Are you sure you really want to make those quantile-quantile plots, influence dia- grams, and all the other things that spew out of a statistical regression package? What are you going to do with all that? Just forget about it and focus on something more important. A quick rule: any graph you show, be prepared to explain.

**A.4. Transformations**

Consider transforming every variable in sight:

• Logarithms of all-positive variables (primarily because this leads to multiplicative models on the original scale, which often makes sense)

• Standardizing based on the scale or potential range of the data (so that coefficients can be more directly interpreted and scaled); an alternative is to present coefficients in scaled and unscaled forms

• Transforming before multilevel modeling (thus attempting to make coefficients more comparable, thus allowing more effective second-level regressions, which in turn improve partial pooling).

Plots of raw data and residuals can also be informative when considering transformations (as with the log transformation for arsenic levels in Section 5.6).

In addition to univariate transformations, consider interactions and predictors created by combining inputs (for example, adding several related survey responses to create a “total score”). The goal is to create models that could make sense (and can then be fit and compared to data) and that include all relevant information.

**A.5. Consider all coefficients as potentially varying**

Don’t get hung up on whether a coefficient “should” vary by group. Just allow it to vary in the model, and then, if the estimated scale of variation is small (as with the varying slopes for the radon model in Section 13.1), maybe you can ignore it if that would be more convenient.

Practical concerns sometimes limit the feasible complexity of a model—for example, we might fit a varying-intercept model first, then allow slopes to vary, then add group-level predictors, and so forth. Generally, however, it is only the difficulties of fitting and, especially, understanding the models that keeps us from adding even more complexity, more varying coefficients, and more interactions.

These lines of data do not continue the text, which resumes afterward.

-- pv_equiv track=rewrite | github.com/nischiy/bot_clean | app/run.py | _prioritize_blockers
-- ===== SOURCE A (Python) =====
-- from typing import Callable, Optional, Any, Dict, List, Tuple
--
-- def _prioritize_blockers(blockers: List[str]) -> List[str]:
--     if not blockers:
--         return []
--     seen = set()
--
--     def _uniq(items: List[str]) -> List[str]:
--         ordered: List[str] = []
--         for item in items:
--             if item in seen:
--                 continue
--             seen.add(item)
--             ordered.append(item)
--         return ordered
--
--     funds_blockers = [b for b in blockers if b in ("funds_source_missing", "funds_nonpositive")]
--     if funds_blockers:
--         return _uniq(funds_blockers)
--
--     sizing_prefixes = (
--         "min_qty_not_met_after_rounding",
--         "invalid_entry",
--         "invalid_sl",
--         "invalid_step_size",
--         "invalid_min_qty",
--         "invalid_sl_distance",
--         "invalid_leverage",
--     )
--     sizing_blockers = [b for b in blockers if any(str(b).startswith(p) for p in sizing_prefixes)]
--     if sizing_blockers:
--         return _uniq(sizing_blockers)
--
--     margin_blockers = [b for b in blockers if str(b).startswith("insufficient_margin")]
--     strategy_blockers = [
--         b
--         for b in blockers
--         if isinstance(b, str)
--         and any(b.startswith(prefix) for prefix in ("T:", "B:", "M:", "P:", "C:", "R:", "X:"))
--     ]
--     other_blockers = [
--         b
--         for b in blockers
--         if b not in margin_blockers and b not in strategy_blockers
--     ]
--     return _uniq([*margin_blockers, *strategy_blockers, *other_blockers])
-- ===== SOURCE B (Python) =====
-- from typing import List
--
-- _SIZING_PREFIXES = (
--     "min_qty_not_met_after_rounding",
--     "invalid_entry",
--     "invalid_sl",
--     "invalid_step_size",
--     "invalid_min_qty",
--     "invalid_sl_distance",
--     "invalid_leverage",
-- )
-- _STRATEGY_PREFIXES = ("T:", "B:", "M:", "P:", "C:", "R:", "X:")
--
--
-- def _dedup(items: List[str]) -> List[str]:
--     return list(dict.fromkeys(items))
--
--
-- def _prioritize_blockers(blockers: List[str]) -> List[str]:
--     funds: List[str] = []
--     sizing: List[str] = []
--     margin: List[str] = []
--     strategy: List[str] = []
--     other: List[str] = []
--     for b in blockers:
--         if b in ("funds_source_missing", "funds_nonpositive"):
--             funds.append(b)
--         elif any(str(b).startswith(p) for p in _SIZING_PREFIXES):
--             sizing.append(b)
--         elif str(b).startswith("insufficient_margin"):
--             margin.append(b)
--         elif isinstance(b, str) and any(b.startswith(p) for p in _STRATEGY_PREFIXES):
--             strategy.append(b)
--         else:
--             other.append(b)
--     if funds:
--         return _dedup(funds)
--     if sizing:
--         return _dedup(sizing)
--     return _dedup(margin + strategy + other)
-- ===== Notes on version B (the rewrite author's own statement) =====
-- stated objective: alternative
-- what changed: Replaces A's four repeated full-list comprehensions with early returns by a single classification pass that buckets each blocker into funds/sizing/margin/strategy/other, followed by a separate selection step, and replaces A's hand-written seen-set uniq loop by dict.fromkeys dedup.
import Mathlib
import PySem

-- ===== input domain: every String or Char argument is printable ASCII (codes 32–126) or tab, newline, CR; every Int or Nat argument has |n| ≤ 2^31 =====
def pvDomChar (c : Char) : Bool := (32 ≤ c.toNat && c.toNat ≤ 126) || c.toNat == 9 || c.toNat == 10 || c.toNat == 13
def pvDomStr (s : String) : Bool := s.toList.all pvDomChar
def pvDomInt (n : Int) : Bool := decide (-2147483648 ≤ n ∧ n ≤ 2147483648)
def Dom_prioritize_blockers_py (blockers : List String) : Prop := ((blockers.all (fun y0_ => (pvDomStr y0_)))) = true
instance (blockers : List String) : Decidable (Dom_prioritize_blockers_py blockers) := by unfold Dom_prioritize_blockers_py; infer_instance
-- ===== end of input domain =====

-- B replaces A's four repeated full-list comprehensions and early returns with one classification
-- pass into five buckets plus a selection step (objective: alternative decomposition, same cost).

-- ===== PORT A =====
-- A's _uniq: a shared 'seen' set plus an 'ordered' output list, one loop per call
def pyA_uniq (items : List String) : List String :=
  (items.foldl
    (fun (st : PySem.Set String × List String) item =>
      if PySem.Set.contains st.1 item then st
      else (PySem.Set.add st.1 item, st.2 ++ [item]))
    (PySem.Set.empty, [])).2

def prioritize_blockers_py (blockers : List String) : List String :=
  if blockers = [] then []
  else
    let funds_blockers := blockers.filter
      (fun b => b == "funds_source_missing" || b == "funds_nonpositive")
    if funds_blockers ≠ [] then pyA_uniq funds_blockers
    else
      let sizing_prefixes := ["min_qty_not_met_after_rounding", "invalid_entry", "invalid_sl",
        "invalid_step_size", "invalid_min_qty", "invalid_sl_distance", "invalid_leverage"]
      let sizing_blockers := blockers.filter
        (fun b => sizing_prefixes.any (fun p => PySem.Str.startswith b p))
      if sizing_blockers ≠ [] then pyA_uniq sizing_blockers
      else
        let margin_blockers := blockers.filter
          (fun b => PySem.Str.startswith b "insufficient_margin")
        let strategy_blockers := blockers.filter
          (fun b => ["T:", "B:", "M:", "P:", "C:", "R:", "X:"].any
            (fun p => PySem.Str.startswith b p))
        let other_blockers := blockers.filter
          (fun b => !margin_blockers.contains b && !strategy_blockers.contains b)
        pyA_uniq (margin_blockers ++ strategy_blockers ++ other_blockers)

-- ===== PORT B =====
def altSizingPrefixes : List String :=
  ["min_qty_not_met_after_rounding", "invalid_entry", "invalid_sl",
   "invalid_step_size", "invalid_min_qty", "invalid_sl_distance", "invalid_leverage"]

def altStrategyPrefixes : List String := ["T:", "B:", "M:", "P:", "C:", "R:", "X:"]

-- B's _dedup is list(dict.fromkeys(items)) = PySem.List.dedup
def altDedup (items : List String) : List String :=
  PySem.List.dedup items

-- one classification step of B's single loop
def altClassify
    (st : List String × List String × List String × List String × List String)
    (b : String) : List String × List String × List String × List String × List String :=
  match st with
  | (funds, sizing, margin, strategy, other) =>
    if b == "funds_source_missing" || b == "funds_nonpositive" then
      (funds ++ [b], sizing, margin, strategy, other)
    else if altSizingPrefixes.any (fun p => PySem.Str.startswith b p) then
      (funds, sizing ++ [b], margin, strategy, other)
    else if PySem.Str.startswith b "insufficient_margin" then
      (funds, sizing, margin ++ [b], strategy, other)
    else if altStrategyPrefixes.any (fun p => PySem.Str.startswith b p) then
      (funds, sizing, margin, strategy ++ [b], other)
    else
      (funds, sizing, margin, strategy, other ++ [b])

def prioritize_blockers_py_alt (blockers : List String) : List String :=
  match blockers.foldl altClassify ([], [], [], [], []) with
  | (funds, sizing, margin, strategy, other) =>
    if funds ≠ [] then altDedup funds
    else if sizing ≠ [] then altDedup sizing
    else altDedup (margin ++ strategy ++ other)

-- ===== PRECONDITION & SPEC =====
def Spec_prioritize_blockers_py (blockers : List String) (out : List String) : Prop := out = prioritize_blockers_py_alt blockers
instance (blockers : List String) (out : List String) : Decidable (Spec_prioritize_blockers_py blockers out) := by unfold Spec_prioritize_blockers_py; infer_instance

-- ===== CLAIM (what is proved, stated in full; the proofs are below) =====
def Claim_equal_prioritize_blockers_py : Prop := ∀ (blockers : List String), Dom_prioritize_blockers_py blockers → Spec_prioritize_blockers_py blockers (prioritize_blockers_py blockers)


-- ===== LEMMAS AND PROOFS =====

-- abbreviations for the proofs only (the ports spell the predicates out)
def pF (b : String) : Bool := b == "funds_source_missing" || b == "funds_nonpositive"
def pSz (b : String) : Bool := altSizingPrefixes.any (fun p => PySem.Str.startswith b p)
def pM (b : String) : Bool := PySem.Str.startswith b "insufficient_margin"
def pSt (b : String) : Bool := altStrategyPrefixes.any (fun p => PySem.Str.startswith b p)

theorem prefix_head {c d : Char} {cs ds l : List Char} (h1 : (c :: cs) <+: l)
    (h2 : (d :: ds) <+: l) : c = d := by
  obtain ⟨t1, rfl⟩ := h1
  obtain ⟨t2, h⟩ := h2
  simp at h
  exact h.1.symm

-- a margin blocker never carries a strategy prefix (the first characters differ)
theorem pM_pSt (b : String) (h : pM b = true) : pSt b = false := by
  have hm : ('i' :: "nsufficient_margin".toList) <+: b.toList := by
    simpa [pM, PySem.Chars.startswith_iff] using h
  by_contra hc
  have hst : ∃ p ∈ altStrategyPrefixes, PySem.Str.startswith b p = true := by
    simpa [pSt, List.any_eq_true, Bool.not_eq_false] using hc
  obtain ⟨p, hp, hsw⟩ := hst
  have hpre : p.toList <+: b.toList := by
    simpa [PySem.Chars.startswith_iff] using hsw
  simp [altStrategyPrefixes] at hp
  rcases hp with rfl | rfl | rfl | rfl | rfl | rfl | rfl <;>
    exact absurd (prefix_head hpre hm) (by decide)

-- A's uniq loop: the 'seen' set and the 'ordered' output stay equal, so the loop is Set.ofList
theorem uniq_loop_eq (items : List String) : ∀ (seen : PySem.Set String),
    (items.foldl
      (fun (st : PySem.Set String × List String) item =>
        if PySem.Set.contains st.1 item then st
        else (PySem.Set.add st.1 item, st.2 ++ [item])) (seen, seen)).2
      = items.foldl PySem.Set.add seen := by
  induction items with
  | nil => intro seen; rfl
  | cons a items ih =>
    intro seen
    simp only [List.foldl_cons]
    by_cases hc : PySem.Set.contains seen a = true
    · have hkeep : PySem.Set.add seen a = seen := by
        simp only [PySem.Set.add]
        rw [if_pos hc]
      simp only [hc, if_true, hkeep]
      exact ih seen
    · have hadd : PySem.Set.add seen a = seen ++ [a] := by
        simp only [PySem.Set.add]
        rw [if_neg hc]
      simp only [hc, if_false, Bool.false_eq_true, hadd]
      exact ih (seen ++ [a])
theorem uniq_eq_dedup (items : List String) : pyA_uniq items = altDedup items := by
  unfold pyA_uniq altDedup
  rw [PySem.List.dedup_eq_ofList, PySem.Set.ofList_eq_foldl]
  exact uniq_loop_eq items []

theorem altClassify_eq
    (st5 : List String × List String × List String × List String × List String) (b : String) :
    altClassify st5 b =
      (if pF b then (st5.1 ++ [b], st5.2.1, st5.2.2.1, st5.2.2.2.1, st5.2.2.2.2)
       else if pSz b then (st5.1, st5.2.1 ++ [b], st5.2.2.1, st5.2.2.2.1, st5.2.2.2.2)
       else if pM b then (st5.1, st5.2.1, st5.2.2.1 ++ [b], st5.2.2.2.1, st5.2.2.2.2)
       else if pSt b then (st5.1, st5.2.1, st5.2.2.1, st5.2.2.2.1 ++ [b], st5.2.2.2.2)
       else (st5.1, st5.2.1, st5.2.2.1, st5.2.2.2.1, st5.2.2.2.2 ++ [b])) := rfl

-- B's single pass produces the filters A computes
theorem classify_spec (blockers : List String) : ∀ (f s m st o : List String),
    blockers.foldl altClassify (f, s, m, st, o) =
      (f ++ blockers.filter pF,
       s ++ blockers.filter (fun b => !pF b && pSz b),
       m ++ blockers.filter (fun b => !pF b && !pSz b && pM b),
       st ++ blockers.filter (fun b => !pF b && !pSz b && !pM b && pSt b),
       o ++ blockers.filter (fun b => !pF b && !pSz b && !pM b && !pSt b)) := by
  induction blockers with
  | nil => intro f s m st o; simp only [List.foldl_nil, List.filter_nil, List.append_nil]
  | cons b bs ih =>
    intro f s m st o
    simp only [List.foldl_cons, altClassify_eq]
    by_cases h1 : pF b = true
    · simp only [h1, if_true]
      rw [ih]
      simp [h1, List.append_assoc]
    · simp only [h1, if_false, Bool.false_eq_true]
      by_cases h2 : pSz b = true
      · simp only [h2, if_true]
        rw [ih]
        simp [h1, h2, List.append_assoc]
      · simp only [h2, if_false, Bool.false_eq_true]
        by_cases h3 : pM b = true
        · simp only [h3, if_true]
          rw [ih]
          simp [h1, h2, h3, List.append_assoc]
        · simp only [h3, if_false, Bool.false_eq_true]
          by_cases h4 : pSt b = true
          · simp only [h4, if_true]
            rw [ih]
            simp [h1, h2, h3, h4, List.append_assoc]
          · simp only [h4, if_false, Bool.false_eq_true]
            rw [ih]
            simp [h1, h2, h3, h4, List.append_assoc]

-- membership in a filtered list, for an element of the base list
theorem contains_filter (l : List String) (p : String → Bool) (x : String) (hx : x ∈ l) :
    (l.filter p).contains x = p x := by
  cases hp : p x
  · simp only [Bool.eq_false_iff, ne_eq, List.contains_iff_mem, List.mem_filter, hp]
    simp
  · exact List.contains_iff_mem.mpr (List.mem_filter.mpr ⟨hx, hp⟩)

-- ===== VERDICT (by name: the statement is the Claim_ definition above) =====
theorem prioritize_blockers_py_spec : Claim_equal_prioritize_blockers_py := by
  intro blockers _
  unfold Spec_prioritize_blockers_py
  by_cases h0 : blockers = []
  · subst h0; rfl
  · unfold prioritize_blockers_py prioritize_blockers_py_alt
    rw [classify_spec]
    simp only [List.nil_append, if_neg h0]
    have hAf : blockers.filter (fun b => b == "funds_source_missing" || b == "funds_nonpositive")
        = blockers.filter pF := rfl
    rw [hAf]
    by_cases hf : blockers.filter pF = []
    · have hfmem : ∀ x ∈ blockers, ¬ pF x = true := List.filter_eq_nil_iff.mp hf
      have hsz : blockers.filter (fun b => !pF b && pSz b) = blockers.filter pSz :=
        List.filter_congr (fun x hx => by simp [hfmem x hx])
      have hAs : blockers.filter (fun b =>
            (["min_qty_not_met_after_rounding", "invalid_entry", "invalid_sl",
              "invalid_step_size", "invalid_min_qty", "invalid_sl_distance",
              "invalid_leverage"] : List String).any (fun p => PySem.Str.startswith b p))
          = blockers.filter pSz := rfl
      have hne : ¬(([] : List String) ≠ []) := fun h => h rfl
      rw [hf, hsz, hAs]
      simp only [if_neg hne]
      by_cases hs : blockers.filter pSz = []
      · have hsmem : ∀ x ∈ blockers, ¬ pSz x = true := List.filter_eq_nil_iff.mp hs
        have hm : blockers.filter (fun b => !pF b && !pSz b && pM b) = blockers.filter pM :=
          List.filter_congr (fun x hx => by simp [hfmem x hx, hsmem x hx])
        have hst : blockers.filter (fun b => !pF b && !pSz b && !pM b && pSt b)
            = blockers.filter pSt :=
          List.filter_congr (fun x hx => by
            cases hpst : pSt x
            · simp
            · have : pM x = false := by
                cases hpm : pM x
                · rfl
                · exact absurd (pM_pSt x hpm) (by simp [hpst])
              simp [hfmem x hx, hsmem x hx, this])
        have hot : blockers.filter (fun b =>
              !(blockers.filter pM).contains b && !(blockers.filter pSt).contains b)
            = blockers.filter (fun b => !pF b && !pSz b && !pM b && !pSt b) :=
          List.filter_congr (fun x hx => by
            rw [contains_filter blockers pM x hx, contains_filter blockers pSt x hx]
            simp [hfmem x hx, hsmem x hx])
        rw [hs, hm, hst, ← hot]
        simp only [if_neg hne]
        exact uniq_eq_dedup _
      · simp only [if_pos hs]
        exact uniq_eq_dedup _
    · simp only [if_pos hf]
      exact uniq_eq_dedup _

**A.6. Estimate causal inferences in a targeted way, not as a byproduct of a large regression**

Don’t assume that a regression coefficient can be interpreted causally. If you are interested in causal inference, consider your treatment variable carefully and use the tools of Chapters 9, 10, and 23 to address the difficulties of comparing comparable units to estimate a treatment effect and its variation across the population. It can be tempting to set up a single large regression to answer several causal questions at once; however, in observational settings (including experiments in which certain conditions of interest are observational), this is not appropriate, as we discuss at the end of Chapter 9.